Puzzle 1121 Phi(p)/Phi(p-2)=2

Sebastián Martín Ruiz sent the following nice puzzle:

I have obtained the following results for the Fermat Numbers, p=2^(2^n)+1, being Phi the Euler Totient Function:

n= 0 Phi[p]/Phi[p-2]= 2

n= 1 Phi[p]/Phi[p-2]= 2

n= 2 Phi[p]/Phi[p-2]= 2

n= 3 Phi[p]/Phi[p-2]= 2

n= 4 Phi[p]/Phi[p-2]= 2

n= 5 Phi[p]/Phi[p-2]= 261735/131072 =1.99688...

n= 6

Phi[p]/Phi[p-2]= 18764930006193/9367860543488 = 2.00312...

n= 7

Phi[p]/Phi[p-2]= 9615364552842273224968401793233/4800163769175502470780823797760 = 2.00313...

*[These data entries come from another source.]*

-- pv_equiv track=rewrite | github.com/shinwonse/coding-test | 프로그래머스/unrated/132267. 콜라 문제/콜라 문제.py | solution
-- ===== SOURCE A (Python) =====
-- def solution(a, b, n):
--     current_coke = n
--     result = 0
--
--     while current_coke >= a:
--         remained_coke = current_coke % a
--         current_coke = (current_coke // a) * b
--         result += current_coke
--         current_coke += remained_coke
--
--     return result
-- ===== SOURCE B (Python) =====
-- def solution(a, b, n):
--     # closed form: each exchange trades a empties for b fulls, net cost a-b bottles
--     return 0 if n < a else (n - b) // (a - b) * b
-- ===== Notes on version B (the rewrite author's own statement) =====
-- stated objective: simpler
-- what changed: replaces the iterative exchange simulation with the one-line closed-form count (n-b)//(a-b)*b of full bottles received, guarded by n < a.
-- outside the precondition, e.g. on solution(-5, 3, 7): A returns -6, B returns -3; on solution(3, -2, 10): A returns -6, B returns -4
import Mathlib
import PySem

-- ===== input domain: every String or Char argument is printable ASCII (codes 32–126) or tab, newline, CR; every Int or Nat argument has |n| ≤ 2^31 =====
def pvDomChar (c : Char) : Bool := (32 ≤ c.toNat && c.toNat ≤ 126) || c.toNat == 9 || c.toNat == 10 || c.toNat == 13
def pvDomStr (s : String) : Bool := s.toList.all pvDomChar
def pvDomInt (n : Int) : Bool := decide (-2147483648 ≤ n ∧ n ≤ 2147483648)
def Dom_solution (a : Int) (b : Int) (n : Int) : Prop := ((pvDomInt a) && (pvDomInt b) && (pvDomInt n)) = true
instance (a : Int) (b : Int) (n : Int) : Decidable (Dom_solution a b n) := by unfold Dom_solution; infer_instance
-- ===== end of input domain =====

-- B replaces A's exchange-simulation loop with the O(1) closed form (n-b)//(a-b)*b.

-- ===== PORT A =====
-- A's while loop, with fuel to make it total; inside Pre_ the fuel n.toNat + 1 is
-- enough (the loop variable strictly decreases, see loop_closed_form below).
def solutionLoop (a : Int) (b : Int) : Nat → Int → Int → Int
  | 0, _, result => result
  | fuel + 1, current_coke, result =>
    if a ≤ current_coke then
      let remained_coke := PySem.Int.mod current_coke a
      let current_coke' := PySem.Int.floordiv current_coke a * b
      let result' := result + current_coke'
      solutionLoop a b fuel (current_coke' + remained_coke) result'
    else result

def solution (a : Int) (b : Int) (n : Int) : Int :=
  solutionLoop a b (n.toNat + 1) n 0

-- ===== PORT B =====
def solution_alt (a : Int) (b : Int) (n : Int) : Int :=
  if n < a then 0 else PySem.Int.floordiv (n - b) (a - b) * b

-- ===== PRECONDITION & SPEC =====
-- Pre_ keeps the problem's natural domain: a ≥ 1, and 0 ≤ b < a whenever an exchange
-- happens (n ≥ a). Outside it A raises ZeroDivisionError (a = 0 with n ≥ 0), loops
-- forever (b ≥ a with n ≥ a), or returns a value from a meaningless simulation with a
-- negative bottle price or negative exchange rate.
def Pre_solution (a : Int) (b : Int) (n : Int) : Prop :=
  1 ≤ a ∧ (n < a ∨ (0 ≤ b ∧ b < a))
instance (a : Int) (b : Int) (n : Int) : Decidable (Pre_solution a b n) := by
  unfold Pre_solution; infer_instance

def pvWitness_solution : Int × Int × Int := (3, 1, 10)

def Spec_solution (a : Int) (b : Int) (n : Int) (out : Int) : Prop := out = solution_alt a b n
instance (a : Int) (b : Int) (n : Int) (out : Int) : Decidable (Spec_solution a b n out) := by unfold Spec_solution; infer_instance

-- ===== CLAIM (what is proved, stated in full; the proofs are below) =====
def Claim_equal_solution : Prop := ∀ (a : Int) (b : Int) (n : Int), Dom_solution a b n → Pre_solution a b n → Spec_solution a b n (solution a b n)

-- ===== LEMMAS AND PROOFS =====

-- The loop starting at `c` (with enough fuel) adds exactly (c-b)//(a-b)*b when c ≥ a.
theorem loop_closed_form (a b : Int) (ha : 1 ≤ a) (hb0 : 0 ≤ b) (hba : b < a) :
    ∀ (f : Nat) (c res : Int), c.toNat < f →
      solutionLoop a b f c res =
        res + (if a ≤ c then PySem.Int.floordiv (c - b) (a - b) * b else 0) := by
  intro f
  induction f with
  | zero => intro c res h; omega
  | succ f ih =>
    intro c res h
    by_cases hc : a ≤ c
    · have hapos : (0 : Int) < a := by omega
      have hqr : PySem.Int.floordiv c a * a + PySem.Int.mod c a = c :=
        PySem.Int.floordiv_mul_add_mod c a
      have hr0 : 0 ≤ PySem.Int.mod c a := PySem.Int.mod_nonneg c hapos
      have hra : PySem.Int.mod c a < a := PySem.Int.mod_lt c hapos
      set q := PySem.Int.floordiv c a with hqdef
      set r := PySem.Int.mod c a with hrdef
      have hq1 : 1 ≤ q := by nlinarith [hqr, hra, hc, hapos]
      set c' := q * b + r with hc'def
      -- one step of the loop
      have hstep : solutionLoop a b (f + 1) c res =
          solutionLoop a b f c' (res + q * b) := by
        simp only [solutionLoop, if_pos hc]
        congr 1
      -- the loop variable strictly decreases and stays nonnegative
      have hmul : q * b < q * a := mul_lt_mul_of_pos_left hba (by omega)
      have hdec : c' < c := by omega
      have hqb0 : 0 ≤ q * b := mul_nonneg (by omega) hb0
      have hfuel : c'.toNat < f := by omega
      rw [hstep, ih c' (res + q * b) hfuel]
      -- the arithmetic identity on exchange counts
      have hd : (0 : Int) < a - b := by omega
      have hexp : q * (a - b) = q * a - q * b := by ring
      have hsplit : c - b = (c' - b) + q * (a - b) := by omega
      have h1 : PySem.Int.floordiv (c - b) (a - b) =
          PySem.Int.floordiv (c' - b) (a - b) + q := by
        rw [PySem.Int.floordiv_eq_ediv_of_pos hd, PySem.Int.floordiv_eq_ediv_of_pos hd,
          hsplit, Int.add_mul_ediv_right _ _ (by omega : a - b ≠ 0)]
      have main : PySem.Int.floordiv (c - b) (a - b) =
          q + (if a ≤ c' then PySem.Int.floordiv (c' - b) (a - b) else 0) := by
        by_cases hc2 : a ≤ c'
        · rw [if_pos hc2, h1]; ring
        · -- c' < a and b ≤ c' (q ≥ 1, r ≥ 0), so (c'-b)//(a-b) = 0
          have hbc' : b ≤ q * b := le_mul_of_one_le_left hb0 hq1
          have hz : PySem.Int.floordiv (c' - b) (a - b) = 0 := by
            rw [PySem.Int.floordiv_eq_ediv_of_pos hd]
            exact Int.ediv_eq_zero_of_lt (by omega) (by omega)
          rw [if_neg hc2, h1, hz]; ring
      rw [if_pos hc, main]
      split_ifs <;> ring
    · simp only [solutionLoop, if_neg hc, add_zero]

-- ===== VERDICT (by name: the statement is the Claim_ definition above) =====
theorem solution_spec : Claim_equal_solution := by
  intro a b n _ hpre
  rcases hpre with ⟨ha, hrest⟩
  unfold Spec_solution solution solution_alt
  by_cases hn : n < a
  · -- loop body never runs
    simp only [solutionLoop, if_neg (by omega : ¬ a ≤ n), if_pos hn]
  · rcases hrest with h | ⟨hb0, hba⟩
    · omega
    · rw [loop_closed_form a b ha hb0 hba (n.toNat + 1) n 0 (by omega)]
      simp [hn]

It is observed that in the case where p is prime, that is, from n=0 to 4

Phi(p)/Phi(p-2)=2

and if p is composite, that is, from n=5 to 7 Phi(p)/Phi(p-2) is not an exact number close to 2.

Q) Let p a Fermat Number. Prove p is a Fermat prime if and only if Phi(p)/Phi(p-2)=2, or find a counterexample.